The output for this will be a prediction for the image, the 87th image is a 9 and the prediction is indeed that.

{
  "meta": {
    "puid": "6rtbtvkvlftfeusuej5ni4197q",
    "tags": {},
    "routing": {},
    "requestPath": {
      "classifier": "danielfrg/seldon-mnist:0.2"
    }
  },
  "data": {
    "names": ["t:0", "t:1", "t:2", "t:3", "t:4", "t:5", "t:6", "t:7", "t:8", "t:9"],
    "tensor": {
      "shape": [1, 10],
      "values": [0.0, 0.0, 0.0, 0.0, 0.0, 0.0, 0.0, 0.0, 0.0, 1.0]
    }
  }
}

Seldon has a lot of other features that are not explored here, check their website.

Thoughts

This looks really hard, there must be a better way! There is probably is much better ways. Most companies with big data science teams have been building similar infrastructure and some are available to use, for example:

TFX from Google/TensorFlow, paper here
KubeFlow, a collection of tools also from Google, it uses Seldon
Folilla from StitchFix.
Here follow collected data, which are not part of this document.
-- pv_equiv track=rewrite | github.com/felescgon/best-epoch-selector | helpers/figure_helpers.py | __find_epoch_directory_index
-- ===== SOURCE A (Python) =====
-- def __find_epoch_directory_index(directories):
--     epoch_substring = "epoch"
--     epoch_index = None
--     for i in range(len(directories) - 1, -1, -1):
--         if directories[i].startswith(epoch_substring):
--             epoch_index = i
--             break
--     return epoch_index
-- ===== SOURCE B (Python) =====
-- def __find_epoch_directory_index(directories):
--     epoch_index = None
--     for i, name in enumerate(directories):
--         if name.startswith("epoch"):
--             epoch_index = i
--     return epoch_index
-- ===== Notes on version B (the rewrite author's own statement) =====
-- stated objective: simpler
-- what changed: Replaces the reverse index scan with early exit by a single forward enumerate pass that keeps the last matching index.
import Mathlib
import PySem

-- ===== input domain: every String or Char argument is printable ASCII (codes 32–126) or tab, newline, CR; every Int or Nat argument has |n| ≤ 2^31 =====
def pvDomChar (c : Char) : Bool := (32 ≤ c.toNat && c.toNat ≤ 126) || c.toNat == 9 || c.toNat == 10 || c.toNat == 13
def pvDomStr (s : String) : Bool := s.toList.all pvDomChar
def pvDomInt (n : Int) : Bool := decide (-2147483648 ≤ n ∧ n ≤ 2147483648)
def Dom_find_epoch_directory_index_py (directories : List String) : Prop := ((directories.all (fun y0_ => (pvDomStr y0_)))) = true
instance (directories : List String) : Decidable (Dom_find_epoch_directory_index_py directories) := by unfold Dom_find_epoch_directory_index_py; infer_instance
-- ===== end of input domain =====

-- B replaces A's reverse scan with early exit by one forward enumerate pass keeping the last match (objective: simpler).
-- ===== PORT A =====
-- the for-loop over range(len-1, -1, -1) with break: count down from k, stop at the first match
def find_epoch_loopA (directories : List String) : Nat → Option Int
  | 0 => none
  | k + 1 =>
    if PySem.Str.startswith (directories.getD k "") "epoch" then some (k : Int)
    else find_epoch_loopA directories k

def find_epoch_directory_index_py (directories : List String) : Option Int :=
  find_epoch_loopA directories directories.length

-- ===== PORT B =====
def find_epoch_directory_index_py_alt (directories : List String) : Option Int :=
  (PySem.List.enumerate directories 0).foldl
    (fun acc p => if PySem.Str.startswith p.2 "epoch" then some p.1 else acc) none

-- ===== PRECONDITION & SPEC =====
def Spec_find_epoch_directory_index_py (directories : List String) (out : Option Int) : Prop := out = find_epoch_directory_index_py_alt directories
instance (directories : List String) (out : Option Int) : Decidable (Spec_find_epoch_directory_index_py directories out) := by unfold Spec_find_epoch_directory_index_py; infer_instance

-- ===== CLAIM (what is proved, stated in full; the proofs are below) =====
def Claim_equal_find_epoch_directory_index_py : Prop := ∀ (directories : List String), Dom_find_epoch_directory_index_py directories → Spec_find_epoch_directory_index_py directories (find_epoch_directory_index_py directories)

-- ===== LEMMAS AND PROOFS =====

lemma find_epoch_loopA_append (directories : List String) (x : String) :
    ∀ k, k ≤ directories.length →
      find_epoch_loopA (directories ++ [x]) k = find_epoch_loopA directories k := by
  intro k
  induction k with
  | zero => intro _; rfl
  | succ k ih =>
    intro hk
    have hk' : k < directories.length := by omega
    simp [find_epoch_loopA, List.getD, List.getElem?_append_left hk', ih (by omega)]

lemma find_epoch_eq (directories : List String) :
    find_epoch_directory_index_py directories = find_epoch_directory_index_py_alt directories := by
  induction directories using List.reverseRecOn with
  | nil => rfl
  | append_singleton ds x ih =>
    have hA : find_epoch_directory_index_py (ds ++ [x]) =
        (if PySem.Str.startswith x "epoch" then some (ds.length : Int)
         else find_epoch_directory_index_py ds) := by
      have hget : (ds ++ [x]).getD ds.length "" = x := by
        simp
      simp only [find_epoch_directory_index_py, List.length_append, List.length_cons,
        List.length_nil, find_epoch_loopA, hget]
      rw [find_epoch_loopA_append ds x ds.length (le_refl _)]
    have hB : find_epoch_directory_index_py_alt (ds ++ [x]) =
        (if PySem.Str.startswith x "epoch" then some (ds.length : Int)
         else find_epoch_directory_index_py_alt ds) := by
      simp only [find_epoch_directory_index_py_alt, PySem.List.enumerate_append,
        List.foldl_append]
      simp [PySem.List.enumerate]
    rw [hA, hB, ih]

-- ===== VERDICT (by name: the statement is the Claim_ definition above) =====
theorem find_epoch_directory_index_py_spec : Claim_equal_find_epoch_directory_index_py := by
  intro ds _
  unfold Spec_find_epoch_directory_index_py
  exact find_epoch_eq ds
Also check out Juliet Hougland great talk on how Stitch Fix does Production Model Deployment
IBM/FfDL
Uber Michelangelo
Clipper, a more low level tool for serving models
Instacart Lore

There is also of course companies that have products you can buy around this:

Anaconda Enterprise (disclaimer this where I work)
Domino Data Lab
DataBricks
all cloud providers
and many more.

The options are endless depending on your use case and you should pick and build in top of everything. Kubernetes is a real platform in the sense that you can actually extend it as you need, this is an example of that. There is a lot of stuff missing that you can possibly add to make the ultimate model management platform, for example: monitoring, multiple users, authentication and security, audits, a catalog for the models as docker images, central storage should be NFS or object store or something else?

Each of this features will increase the cost significantly.
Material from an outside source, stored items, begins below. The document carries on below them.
-- pv_equiv track=rewrite | github.com/astrocinco/2c2023-TDA-TP2 | code/solution.py | get_alternative_training
-- ===== SOURCE A (Python) =====
-- def get_alternative_training(effort_list, energy_list):
--     cant_e = len(effort_list)
--
--     first_train = min(effort_list[0], energy_list[0])
--     second_train = max(first_train + min(effort_list[1], energy_list[1]), min(effort_list[1], energy_list[0]))
--     opt = [first_train, second_train]
--
--     for i in range(2, cant_e):
--         a = min(effort_list[i], energy_list[i]) + opt[i-1]
--         b = min(effort_list[i], energy_list[0]) + opt[i-2]
--         opt.append(max(a, b))
--
--     return opt[cant_e - 1]
-- ===== SOURCE B (Python) =====
-- def _tadd(x, y):
--     # tropical "product": + with None acting as -infinity (absorbing)
--     return None if x is None or y is None else x + y
--
-- def _tmax(x, y):
--     # tropical "sum": max with None acting as -infinity (neutral)
--     if x is None:
--         return y
--     if y is None:
--         return x
--     return max(x, y)
--
-- def _mmul(A, B):
--     # 2x2 max-plus matrix product
--     return ((_tmax(_tadd(A[0][0], B[0][0]), _tadd(A[0][1], B[1][0])),
--              _tmax(_tadd(A[0][0], B[0][1]), _tadd(A[0][1], B[1][1]))),
--             (_tmax(_tadd(A[1][0], B[0][0]), _tadd(A[1][1], B[1][0])),
--              _tmax(_tadd(A[1][0], B[0][1]), _tadd(A[1][1], B[1][1]))))
--
-- def get_alternative_training(effort_list, energy_list):
--     e0 = energy_list[0]
--     f0 = min(effort_list[0], e0)
--     f1 = max(f0 + min(effort_list[1], energy_list[1]), min(effort_list[1], e0))
--     # state transition (f(i), f(i-1)) = M_i (x) (f(i-1), f(i-2)) in the max-plus semiring
--     P = ((0, None), (None, 0))  # identity
--     for i in range(2, len(effort_list)):
--         M = ((min(effort_list[i], energy_list[i]), min(effort_list[i], e0)), (0, None))
--         P = _mmul(M, P)
--     return _tmax(_tadd(P[0][0], f1), _tadd(P[0][1], f0))
-- ===== Notes on version B (the rewrite author's own statement) =====
-- stated objective: alternative
-- what changed: B recasts the two-term DP recurrence as a fold multiplying 2x2 max-plus (tropical) matrices, with None as -infinity, and applies the accumulated matrix to the base vector (f1, f0) at the end, instead of A's growing opt table indexed at i-1 and i-2.
import Mathlib
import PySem

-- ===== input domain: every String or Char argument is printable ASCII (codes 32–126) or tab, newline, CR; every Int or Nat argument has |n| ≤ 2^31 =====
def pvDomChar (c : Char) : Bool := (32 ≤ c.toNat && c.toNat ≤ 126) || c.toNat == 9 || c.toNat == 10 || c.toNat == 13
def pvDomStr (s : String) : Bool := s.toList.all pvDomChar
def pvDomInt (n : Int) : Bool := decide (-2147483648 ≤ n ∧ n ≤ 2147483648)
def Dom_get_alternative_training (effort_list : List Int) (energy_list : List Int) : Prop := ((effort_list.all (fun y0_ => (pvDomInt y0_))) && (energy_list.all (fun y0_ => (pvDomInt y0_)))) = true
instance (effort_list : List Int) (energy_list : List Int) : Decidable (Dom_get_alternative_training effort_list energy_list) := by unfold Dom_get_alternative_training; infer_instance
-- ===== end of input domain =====

-- B recasts the DP recurrence as a fold of 2x2 max-plus (tropical) matrices (None = -infinity) applied to the base vector at the end (objective: alternative).


-- ===== PORT A =====
def get_alternative_training (effort_list : List Int) (energy_list : List Int) : Int :=
  let cant_e : Int := effort_list.length
  let first_train := min (PySem.List.pyGetD effort_list 0 0) (PySem.List.pyGetD energy_list 0 0)
  let second_train := max (first_train + min (PySem.List.pyGetD effort_list 1 0) (PySem.List.pyGetD energy_list 1 0))
                          (min (PySem.List.pyGetD effort_list 1 0) (PySem.List.pyGetD energy_list 0 0))
  let opt := (PySem.List.pyRange 2 cant_e 1).foldl
    (fun opt i =>
      let a := min (PySem.List.pyGetD effort_list i 0) (PySem.List.pyGetD energy_list i 0) + PySem.List.pyGetD opt (i - 1) 0
      let b := min (PySem.List.pyGetD effort_list i 0) (PySem.List.pyGetD energy_list 0 0) + PySem.List.pyGetD opt (i - 2) 0
      opt ++ [max a b]) [first_train, second_train]
  PySem.List.pyGetD opt (cant_e - 1) 0

-- ===== PORT B =====
-- tropical "product": + with none as -infinity (absorbing)
def tadd : Option Int → Option Int → Option Int
  | some a, some b => some (a + b)
  | _, _ => none

-- tropical "sum": max with none as -infinity (neutral)
def tmax : Option Int → Option Int → Option Int
  | some a, some b => some (max a b)
  | some a, none => some a
  | none, y => y

-- 2x2 max-plus matrix product (matrix = pair of rows, row = pair of entries)
def mmul (A B : (Option Int × Option Int) × (Option Int × Option Int)) :
    (Option Int × Option Int) × (Option Int × Option Int) :=
  ((tmax (tadd A.1.1 B.1.1) (tadd A.1.2 B.2.1), tmax (tadd A.1.1 B.1.2) (tadd A.1.2 B.2.2)),
   (tmax (tadd A.2.1 B.1.1) (tadd A.2.2 B.2.1), tmax (tadd A.2.1 B.1.2) (tadd A.2.2 B.2.2)))

-- Python B's final value is always an int on every admitted input; the Option is unwrapped with
-- .getD 0 (exact under Pre_, where that entry is always `some`).
def get_alternative_training_alt (effort_list : List Int) (energy_list : List Int) : Int :=
  let e0 := PySem.List.pyGetD energy_list 0 0
  let f0 := min (PySem.List.pyGetD effort_list 0 0) e0
  let f1 := max (f0 + min (PySem.List.pyGetD effort_list 1 0) (PySem.List.pyGetD energy_list 1 0))
               (min (PySem.List.pyGetD effort_list 1 0) e0)
  let P := (PySem.List.pyRange 2 (effort_list.length : Int) 1).foldl
    (fun P i =>
      mmul ((some (min (PySem.List.pyGetD effort_list i 0) (PySem.List.pyGetD energy_list i 0)),
             some (min (PySem.List.pyGetD effort_list i 0) e0)),
            (some 0, none)) P)
    ((some 0, none), (none, some 0))
  (tmax (tadd P.1.1 (some f1)) (tadd P.1.2 (some f0))).getD 0

-- ===== PRECONDITION & SPEC =====
-- Pre_ excludes exactly the inputs where Python A raises IndexError: it needs indices 0 and 1 of
-- effort_list and indices 0..len(effort_list)-1 (and 1) of energy_list.
def Pre_get_alternative_training (effort_list : List Int) (energy_list : List Int) : Prop :=
  2 ≤ effort_list.length ∧ effort_list.length ≤ energy_list.length
instance (effort_list : List Int) (energy_list : List Int) : Decidable (Pre_get_alternative_training effort_list energy_list) := by unfold Pre_get_alternative_training; infer_instance
def pvWitness_get_alternative_training : List Int × List Int := ([1, 2], [3, 4])

def Spec_get_alternative_training (effort_list : List Int) (energy_list : List Int) (out : Int) : Prop := out = get_alternative_training_alt effort_list energy_list
instance (effort_list : List Int) (energy_list : List Int) (out : Int) : Decidable (Spec_get_alternative_training effort_list energy_list out) := by unfold Spec_get_alternative_training; infer_instance

-- ===== CLAIM (what is proved, stated in full; the proofs are below) =====
def Claim_equal_get_alternative_training : Prop := ∀ (effort_list : List Int) (energy_list : List Int), Dom_get_alternative_training effort_list energy_list → Pre_get_alternative_training effort_list energy_list → Spec_get_alternative_training effort_list energy_list (get_alternative_training effort_list energy_list)

-- ===== LEMMAS AND PROOFS =====

-- proof-side characterisation of the DP value at index i (used to relate both ports)
def altRec (effort_list : List Int) (energy_list : List Int) : Nat → Int
  | 0 => min (PySem.List.pyGetD effort_list 0 0) (PySem.List.pyGetD energy_list 0 0)
  | 1 => max (altRec effort_list energy_list 0 + min (PySem.List.pyGetD effort_list 1 0) (PySem.List.pyGetD energy_list 1 0))
             (min (PySem.List.pyGetD effort_list 1 0) (PySem.List.pyGetD energy_list 0 0))
  | (i + 2) => max (min (PySem.List.pyGetD effort_list ((i : Int) + 2) 0) (PySem.List.pyGetD energy_list ((i : Int) + 2) 0) + altRec effort_list energy_list (i + 1))
                   (min (PySem.List.pyGetD effort_list ((i : Int) + 2) 0) (PySem.List.pyGetD energy_list 0 0) + altRec effort_list energy_list i)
Jupyter Hub and Binder. This process integrates relatively well with some previous work I have posted here on Jupyter Hub in Kubernetes for a multi-user dev environment. Great multi-user collaboration is a key part of the process. Also don’t forget that the end result is usually not an API but some sort of application, dashboard or report and deployment for those applications is also important.

Why not just use Argo to do the model training? You could, I think Polyaxon right now is better for model training since it just does that, Argo its more general and thats great but specialized tools sometimes are better. Argo’s architecture is more complex and extensible so other tooling could be build on top of it, I imagine that will happen eventually.
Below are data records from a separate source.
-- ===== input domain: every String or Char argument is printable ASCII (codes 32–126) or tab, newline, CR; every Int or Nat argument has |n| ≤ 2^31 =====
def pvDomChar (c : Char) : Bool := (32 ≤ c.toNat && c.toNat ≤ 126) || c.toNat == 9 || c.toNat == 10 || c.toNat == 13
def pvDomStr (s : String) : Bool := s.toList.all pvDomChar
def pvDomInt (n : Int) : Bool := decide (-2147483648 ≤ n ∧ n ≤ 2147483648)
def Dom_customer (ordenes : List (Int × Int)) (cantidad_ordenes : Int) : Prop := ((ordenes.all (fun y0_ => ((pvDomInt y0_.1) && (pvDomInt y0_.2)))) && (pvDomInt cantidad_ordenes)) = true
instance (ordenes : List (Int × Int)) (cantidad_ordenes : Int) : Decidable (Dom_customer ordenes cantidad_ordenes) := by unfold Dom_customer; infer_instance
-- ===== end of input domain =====

-- B replaces A's negated-value binary min-heap (CPython heapq, ported literally) by a plain
-- list of accepted tonnages with a linear max()+remove() eviction; same greedy count, no heap.

-- ===== PORT A =====
-- exact port of CPython heapq._siftdown(heap, startpos, pos) with newitem = heap[pos]
def pvSiftdownLoop (heap : List Int) (startpos pos : Nat) (newitem : Int) : List Int :=
  if _h : startpos < pos then
    let parentpos := (pos - 1) / 2
    let parent := heap.getD parentpos 0
    if newitem < parent then
      pvSiftdownLoop (heap.set pos parent) startpos parentpos newitem
    else
      heap.set pos newitem
  else
    heap.set pos newitem
termination_by pos
decreasing_by omega

def pvSiftdown (heap : List Int) (startpos pos : Nat) : List Int :=
  pvSiftdownLoop heap startpos pos (heap.getD pos 0)

-- heapq.heappush
def pvHeappush (heap : List Int) (item : Int) : List Int :=
  pvSiftdown (heap ++ [item]) 0 heap.length

-- exact port of CPython heapq._siftup(heap, pos): move the hole to a leaf, then _siftdown
def pvSiftupLoop (heap : List Int) (startpos pos : Nat) (newitem : Int) : List Int :=
  let endpos := heap.length
  let childpos := 2 * pos + 1
  if _h : childpos < endpos then
    let rightpos := childpos + 1
    let childpos := if rightpos < endpos ∧ ¬ (heap.getD childpos 0 < heap.getD rightpos 0) then rightpos else childpos
    pvSiftupLoop (heap.set pos (heap.getD childpos 0)) startpos childpos newitem
  else
    pvSiftdownLoop (heap.set pos newitem) startpos pos newitem
termination_by heap.length - pos
decreasing_by simp only [List.length_set]; split <;> omega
What to do with this? Take it as a simple experiment to show of what is possible today with open-source frameworks around model management on Kubernetes. Take this and adapt it to your needs. The objective it to make your life easier, make iterations faster and models better.

This pipeline is useful as described here but it’s far from being complete. This will save you some time right now but some manual parts needs to be automated. You will need to work on integrating this (or anything) into your existing workflow around Git and CI/CD (Jenkins).